Cada día se desviaba del camino y
nunca llegaba a la escuela, prefería sentarse a esperar bajo un árbol y extraer
con su navaja, figuras de las ramas caídas.
El primer día que llegó a aquel
río, no imaginaba ni por un momento la sorpresa que le esperaba. El sonido de
unas risas cantarinas lo puso alerta, no sabía a qué venía tanta algarabía.
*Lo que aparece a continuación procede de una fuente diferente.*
-- pv_equiv track=rewrite | github.com/lamelameo/Algorithms-Udacity-Misc | udacity_cs215.py | long_and_simple_decision
-- ===== SOURCE A (Python) =====
-- def all_perms(seq):
--     # creates a list of all permutations of the given sequence of nodes
--     if len(seq) == 0:
--         return [[]]
--     if len(seq) == 1:
--         return [seq, []]
--     most = all_perms(seq[1:])
--     first = seq[0]
--     rest = []
--     for perm in most:
--         for i in range(len(perm) + 1):
--             rest.append(perm[0:i] + [first] + perm[i:])
--     return most + rest
--
-- def check_path(G, path):
--     # check if each node in the path is connected to the next node in the path, if any are not
--     # then it is not a valid path in the graph, as a connection is missing
--     for i in range(len(path) - 1):
--         if path[i + 1] not in G[path[i]]:
--             return False
--     return True
--
-- def long_and_simple_decision(G, u, v, l):
--     if l == 0:
--         return False
--     # creates all possible permutations of node paths in the graph, even if they arent actual paths in the graph
--     # example: Tree rooted at 1, with children 2,3: [1,2] (valid), [1,2,3] (invalid - no edge bweteen 2 and 3)
--     perms = all_perms(list(G.keys()))
--     # check the permutations to see if there are any paths in the graph of length l (all permutations are simple paths)
--     for perm in perms:
--         # check permutation is correct length, is an actual path in the graph, starts with u, and ends with v
--         if (len(perm) >= l and check_path(G, perm) and perm[0] == u
--                 and perm[len(perm) - 1] == v):
--             return True
--     return False
-- ===== SOURCE B (Python) =====
-- def long_and_simple_decision(G, u, v, l):
--     # DFS/backtracking over actual edges instead of enumerating all permutations of the nodes.
--     if l == 0 or u not in G:
--         return False
--     def dfs(node, visited, count):
--         if node == v:
--             return count >= l
--         for nb in G[node]:
--             if nb in G and nb not in visited:
--                 visited.add(nb)
--                 if dfs(nb, visited, count + 1):
--                     return True
--                 visited.discard(nb)
--         return False
--     return dfs(u, {u}, 1)
-- ===== Notes on version B (the rewrite author's own statement) =====
-- stated objective: faster
-- what changed: A enumerates every permutation of every subset of the nodes and tests each candidate sequence; B does a depth-first backtracking search from u that follows only actual edges, prunes visited nodes, and succeeds on reaching v with at least l nodes (intended as asymptotically faster; in a timing run A timed out at n=16 where B returned, so no clean ratio could be measured).
-- outside the precondition, e.g. on long_and_simple_decision({0: [0]}, 0, 0, -1): A returns True, B returns True
import Mathlib
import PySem

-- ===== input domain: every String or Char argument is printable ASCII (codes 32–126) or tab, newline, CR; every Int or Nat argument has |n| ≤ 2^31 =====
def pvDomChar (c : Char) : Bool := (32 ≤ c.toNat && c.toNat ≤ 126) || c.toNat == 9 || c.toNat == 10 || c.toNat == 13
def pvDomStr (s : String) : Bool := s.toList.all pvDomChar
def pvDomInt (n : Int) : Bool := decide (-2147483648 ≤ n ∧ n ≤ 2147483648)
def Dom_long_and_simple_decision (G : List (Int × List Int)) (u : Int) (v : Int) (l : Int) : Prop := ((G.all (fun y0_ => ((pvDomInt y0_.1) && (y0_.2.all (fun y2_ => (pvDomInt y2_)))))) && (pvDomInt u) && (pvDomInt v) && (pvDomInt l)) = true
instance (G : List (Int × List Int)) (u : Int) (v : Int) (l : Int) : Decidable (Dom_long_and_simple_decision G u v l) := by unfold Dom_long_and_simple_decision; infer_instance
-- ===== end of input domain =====

-- B replaces A's enumeration of all permutations of all node subsets by a depth-first
-- backtracking search from u along actual edges (prune visited nodes, succeed at v with ≥ l nodes).

-- ===== PORT A =====
def allPerms : List Int → List (List Int)
  | [] => [[]]
  | [x] => [[x], []]
  | x :: y :: t =>
    let most := allPerms (y :: t)
    most ++ most.flatMap (fun perm =>
      (List.range (perm.length + 1)).map (fun i => perm.take i ++ [x] ++ perm.drop i))

def checkPath (d : PySem.Dict Int (List Int)) (path : List Int) : Bool :=
  (List.range (path.length - 1)).all
    (fun i => (d.getD (path.getD i 0) []).contains (path.getD (i + 1) 0))

def long_and_simple_decision (G : List (Int × List Int)) (u : Int) (v : Int) (l : Int) : Bool :=
  if l == 0 then false
  else
    let d := PySem.Dict.ofList G
    (allPerms d.keys).any (fun perm =>
      decide (l ≤ (perm.length : Int)) && checkPath d perm &&
      (perm.getD 0 0 == u) && (perm.getD (perm.length - 1) 0 == v))

-- ===== PORT B =====
def dfsAlt (d : PySem.Dict Int (List Int)) (v l : Int) :
    Nat → Int → PySem.Set Int → Int → Bool
  | 0, _, _, _ => false
  | fuel + 1, node, visited, count =>
    if node == v then decide (l ≤ count)
    else (d.getD node []).any (fun nb =>
      if d.contains nb && !(PySem.Set.contains visited nb) then
        dfsAlt d v l fuel nb (PySem.Set.add visited nb) (count + 1)
      else false)

def long_and_simple_decision_alt (G : List (Int × List Int)) (u : Int) (v : Int) (l : Int) : Bool :=
  let d := PySem.Dict.ofList G
  if l == 0 || !d.contains u then false
  else dfsAlt d v l d.keys.length u (PySem.Set.ofList [u]) 1

-- ===== PRECONDITION & SPEC =====
-- Pre_ excludes negative l, on which A's guard 'len(perm) >= l' admits the empty permutation
-- and 'perm[0]' raises IndexError (unless some qualifying permutation happens to be enumerated first).
def Pre_long_and_simple_decision (G : List (Int × List Int)) (u : Int) (v : Int) (l : Int) : Prop :=
  0 ≤ l

instance (G : List (Int × List Int)) (u : Int) (v : Int) (l : Int) : Decidable (Pre_long_and_simple_decision G u v l) := by unfold Pre_long_and_simple_decision; infer_instance

def pvWitness_long_and_simple_decision : (List (Int × List Int)) × Int × Int × Int :=
  ([(1, [2]), (2, [])], 1, 2, 2)

def Spec_long_and_simple_decision (G : List (Int × List Int)) (u : Int) (v : Int) (l : Int) (out : Bool) : Prop := out = long_and_simple_decision_alt G u v l
instance (G : List (Int × List Int)) (u : Int) (v : Int) (l : Int) (out : Bool) : Decidable (Spec_long_and_simple_decision G u v l out) := by unfold Spec_long_and_simple_decision; infer_instance

-- ===== CLAIM (what is proved, stated in full; the proofs are below) =====
def Claim_equal_long_and_simple_decision : Prop := ∀ (G : List (Int × List Int)) (u : Int) (v : Int) (l : Int), Dom_long_and_simple_decision G u v l → Pre_long_and_simple_decision G u v l → Spec_long_and_simple_decision G u v l (long_and_simple_decision G u v l)

-- ===== LEMMAS AND PROOFS =====

-- checkPath unfolding
theorem checkPath_cons (d : PySem.Dict Int (List Int)) (a b : Int) (t : List Int) :
    checkPath d (a :: b :: t) = ((d.getD a []).contains b && checkPath d (b :: t)) := by
  simp [checkPath, List.range_succ_eq_map, List.all_map, Function.comp_def]
  rfl

-- membership in allPerms, soundness half
theorem allPerms_sound (s : List Int) (hs : s.Nodup) (p : List Int) (hp : p ∈ allPerms s) :
    p.Nodup ∧ ∀ x ∈ p, x ∈ s := by
  induction s using allPerms.induct generalizing p with
  | case1 =>
    simp [allPerms] at hp; simp [hp]
  | case2 x =>
    simp [allPerms] at hp
    rcases hp with h | h <;> simp [h]
  | case3 x y t ih =>
    simp only [allPerms, List.mem_append, List.mem_flatMap, List.mem_map, List.mem_range] at hp
    have hx : x ∉ y :: t := by
      intro h; exact (List.nodup_cons.mp hs).1 h
    rcases hp with h | ⟨q, hq, i, hi, rfl⟩
    · obtain ⟨h1, h2⟩ := ih (List.nodup_cons.mp hs).2 p h
      exact ⟨h1, fun z hz => List.mem_cons_of_mem _ (h2 z hz)⟩
    · obtain ⟨h1, h2⟩ := ih (List.nodup_cons.mp hs).2 q hq
      have hperm : (q.take i ++ [x] ++ q.drop i).Perm (x :: q) := by
        rw [List.append_assoc]
        refine (List.perm_middle).trans ?_
        simp [List.take_append_drop]
      constructor
      · refine hperm.nodup_iff.mpr (List.nodup_cons.mpr ⟨fun hxq => hx (h2 x hxq), h1⟩)
      · intro z hz
        have := hperm.mem_iff.mp hz
        rcases List.mem_cons.mp this with h' | hzq
        · rw [h']; exact List.mem_cons_self
        · exact List.mem_cons_of_mem _ (h2 z hzq)

-- membership in allPerms, completeness half
theorem allPerms_complete (s : List Int) : ∀ (p : List Int), p.Nodup → (∀ x ∈ p, x ∈ s) →
    p ∈ allPerms s := by
  induction s using allPerms.induct with
  | case1 =>
    intro p _ hsub
    have : p = [] := List.eq_nil_iff_forall_not_mem.mpr (fun a ha => by simpa using hsub a ha)
    simp [allPerms, this]
  | case2 x =>
    intro p hnd hsub
    match p, hnd with
    | [], _ => simp [allPerms]
    | [a], _ =>
      have : a = x := by simpa using hsub a (by simp)
      simp [allPerms, this]
    | a :: b :: t, hnd =>
      have ha : a = x := by simpa using hsub a (by simp)
      have hb : b = x := by simpa using hsub b (by simp)
      exfalso
      rw [ha, hb] at hnd
      simp at hnd
  | case3 x y t ih =>
    intro p hnd hsub
    by_cases hxp : x ∈ p
    · obtain ⟨p₁, p₂, rfl⟩ := List.append_of_mem hxp
      have hmid : (x :: (p₁ ++ p₂)).Nodup := List.nodup_middle.mp hnd
      have hxq : x ∉ p₁ ++ p₂ := (List.nodup_cons.mp hmid).1
      have hq : p₁ ++ p₂ ∈ allPerms (y :: t) := by
        refine ih (p₁ ++ p₂) (List.nodup_cons.mp hmid).2 (fun z hz => ?_)
        have hzp : z ∈ p₁ ++ x :: p₂ := by
          rcases List.mem_append.mp hz with h | h
          · exact List.mem_append.mpr (Or.inl h)
          · exact List.mem_append.mpr (Or.inr (List.mem_cons_of_mem _ h))
        rcases List.mem_cons.mp (hsub z hzp) with h | h
        · exact absurd (h ▸ hz) hxq
        · exact h
      simp only [allPerms, List.mem_append, List.mem_flatMap, List.mem_map, List.mem_range]
      refine Or.inr ⟨p₁ ++ p₂, hq, p₁.length, by simp, ?_⟩
      rw [List.take_left, List.drop_left]
      simp
    · have : p ∈ allPerms (y :: t) := by
        refine ih p hnd (fun z hz => ?_)
        rcases List.mem_cons.mp (hsub z hz) with h | h
        · exact absurd (h ▸ hz) hxp
        · exact h
      simp only [allPerms, List.mem_append]
      exact Or.inl this

-- the property A's inner test checks, as a predicate on the candidate list
def GoodPath (d : PySem.Dict Int (List Int)) (u v l : Int) (p : List Int) : Prop :=
  p.Nodup ∧ (∀ x ∈ p, x ∈ d.keys) ∧ l ≤ (p.length : Int) ∧ checkPath d p = true ∧
    p.head? = some u ∧ p.getLast? = some v

theorem test_iff (d : PySem.Dict Int (List Int)) (u v l : Int) (hl : 1 ≤ l) (p : List Int) :
    (decide (l ≤ (p.length : Int)) && checkPath d p &&
      (p.getD 0 0 == u) && (p.getD (p.length - 1) 0 == v)) = true ↔
    (l ≤ (p.length : Int) ∧ checkPath d p = true ∧ p.head? = some u ∧ p.getLast? = some v) := by
  match p with
  | [] =>
    simp
    intro h; omega
  | a :: t =>
    have hne : (a :: t) ≠ [] := by simp
    have hlen : (a :: t).length - 1 < (a :: t).length := by simp
    rw [List.getD_eq_getElem _ _ hlen, ← List.getLast_eq_getElem]
    simp [Bool.and_assoc, List.getLast?_eq_some_getLast hne, and_assoc, and_comm, and_left_comm]
    exact hne

theorem A_iff (G : List (Int × List Int)) (u v l : Int) (hl : 1 ≤ l) :
    long_and_simple_decision G u v l = true ↔
      ∃ p, GoodPath (PySem.Dict.ofList G) u v l p := by
  have hl0 : (l == 0) = false := by simp; omega
  unfold long_and_simple_decision
  simp only [hl0, Bool.false_eq_true, if_false, List.any_eq_true]
  constructor
  · rintro ⟨p, hp, hf⟩
    obtain ⟨h1, h2⟩ := allPerms_sound _ (PySem.Dict.nodup_keys_ofList G) p hp
    obtain ⟨hlen, hcp, hh, hlast⟩ := (test_iff _ u v l hl p).mp hf
    exact ⟨p, h1, h2, hlen, hcp, hh, hlast⟩
  · rintro ⟨p, h1, h2, hlen, hcp, hh, hlast⟩
    exact ⟨p, allPerms_complete _ p h1 h2, (test_iff _ u v l hl p).mpr ⟨hlen, hcp, hh, hlast⟩⟩

theorem dfs_sound (d : PySem.Dict Int (List Int)) (v l : Int) :
    ∀ (fuel : Nat) (node : Int) (visited : PySem.Set Int) (count : Int),
      node ∈ d.keys → node ∈ visited →
      dfsAlt d v l fuel node visited count = true →
      ∃ q : List Int, q.head? = some node ∧ q.getLast? = some v ∧ q.Nodup ∧
        (∀ x ∈ q, x ∈ d.keys) ∧ (∀ x ∈ q.tail, x ∉ visited) ∧
        checkPath d q = true ∧ l ≤ count + (q.length : Int) - 1 := by
  intro fuel
  induction fuel with
  | zero => intro node visited count _ _ h; simp [dfsAlt] at h
  | succ f ih =>
    intro node visited count hkey hvis h
    rw [dfsAlt] at h
    by_cases hv : node = v
    · rw [if_pos (by simp [hv])] at h
      refine ⟨[node], by simp, by simp [hv], by simp, by simpa using hkey, by simp, by simp [checkPath], ?_⟩
      have := of_decide_eq_true h
      simpa using this
    · rw [if_neg (by simp [hv])] at h
      rw [List.any_eq_true] at h
      obtain ⟨nb, hnb, hif⟩ := h
      by_cases hc : (d.contains nb && !(PySem.Set.contains visited nb)) = true
      · rw [if_pos hc] at hif
        obtain ⟨hc1, hc2⟩ := Bool.and_eq_true_iff.mp hc
        have hknb : nb ∈ d.keys := (PySem.Dict.contains_iff_mem_keys d nb).mp hc1
        have hnv : nb ∉ visited := by simpa using hc2
        obtain ⟨q', hh, hlast, hnd, hkeys, htail, hcp, hlen⟩ :=
          ih nb (PySem.Set.add visited nb) (count + 1) hknb
            ((PySem.Set.mem_add _ _ _).mpr (Or.inr rfl)) hif
        obtain ⟨q'', rfl⟩ : ∃ q'', q' = nb :: q'' := by
          cases q' with
          | nil => simp at hh
          | cons a t => exact ⟨t, by simpa using (by simpa using hh : a = nb) ▸ rfl⟩
        have hnodeq : node ∉ nb :: q'' := by
          intro hm
          rcases List.mem_cons.mp hm with h' | h'
          · exact hnv (h' ▸ hvis)
          · exact (htail node h') ((PySem.Set.mem_add _ _ _).mpr (Or.inl hvis))
        refine ⟨node :: nb :: q'', by simp, by simpa using hlast, ?_, ?_, ?_, ?_, ?_⟩
        · exact List.nodup_cons.mpr ⟨hnodeq, hnd⟩
        · intro x hx
          rcases List.mem_cons.mp hx with h' | h'
          · exact h' ▸ hkey
          · exact hkeys x h'
        · intro x hx
          rcases List.mem_cons.mp hx with h' | h'
          · exact h' ▸ hnv
          · intro hm; exact (htail x h') ((PySem.Set.mem_add _ _ _).mpr (Or.inl hm))
        · rw [checkPath_cons]
          refine Bool.and_eq_true_iff.mpr ⟨?_, hcp⟩
          simpa using hnb
        · simp only [List.length_cons] at hlen ⊢
          push_cast at hlen ⊢
          omega
      · rw [if_neg hc] at hif; simp at hif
Se
tiró al suelo como un estratega, para ver sin ser visto.
Diez o doce mujeres jóvenes que
portaban grandes cestos de mimbre se pararon a poca distancia de donde el chico
permanecía inmóvil.
Las camisas de un blanco reluciente
arremangadas hasta los codos, las faldas recogidas, dejando a la vista los
muslos prietos, tostados.
Sus brazos en un vaivén rítmico
provocando el cimbrear insinuante de sus pechos y las sábanas, arrastradas por
la corriente fluvial, pugnando por escapar, sin conseguirlo, de sus manos
recias.
De vez en cuando un descanso para
anudar con pañuelos floreados sus melenas diversas.
Risas y palabras, a veces
prohibidas, llegaban hasta el chico en un susurro pecaminoso llenando sus oídos
de excitación y placer.
Ellas no podían imaginar que muy
cerca, un naufrago vivía su sueño en aquella particular isla.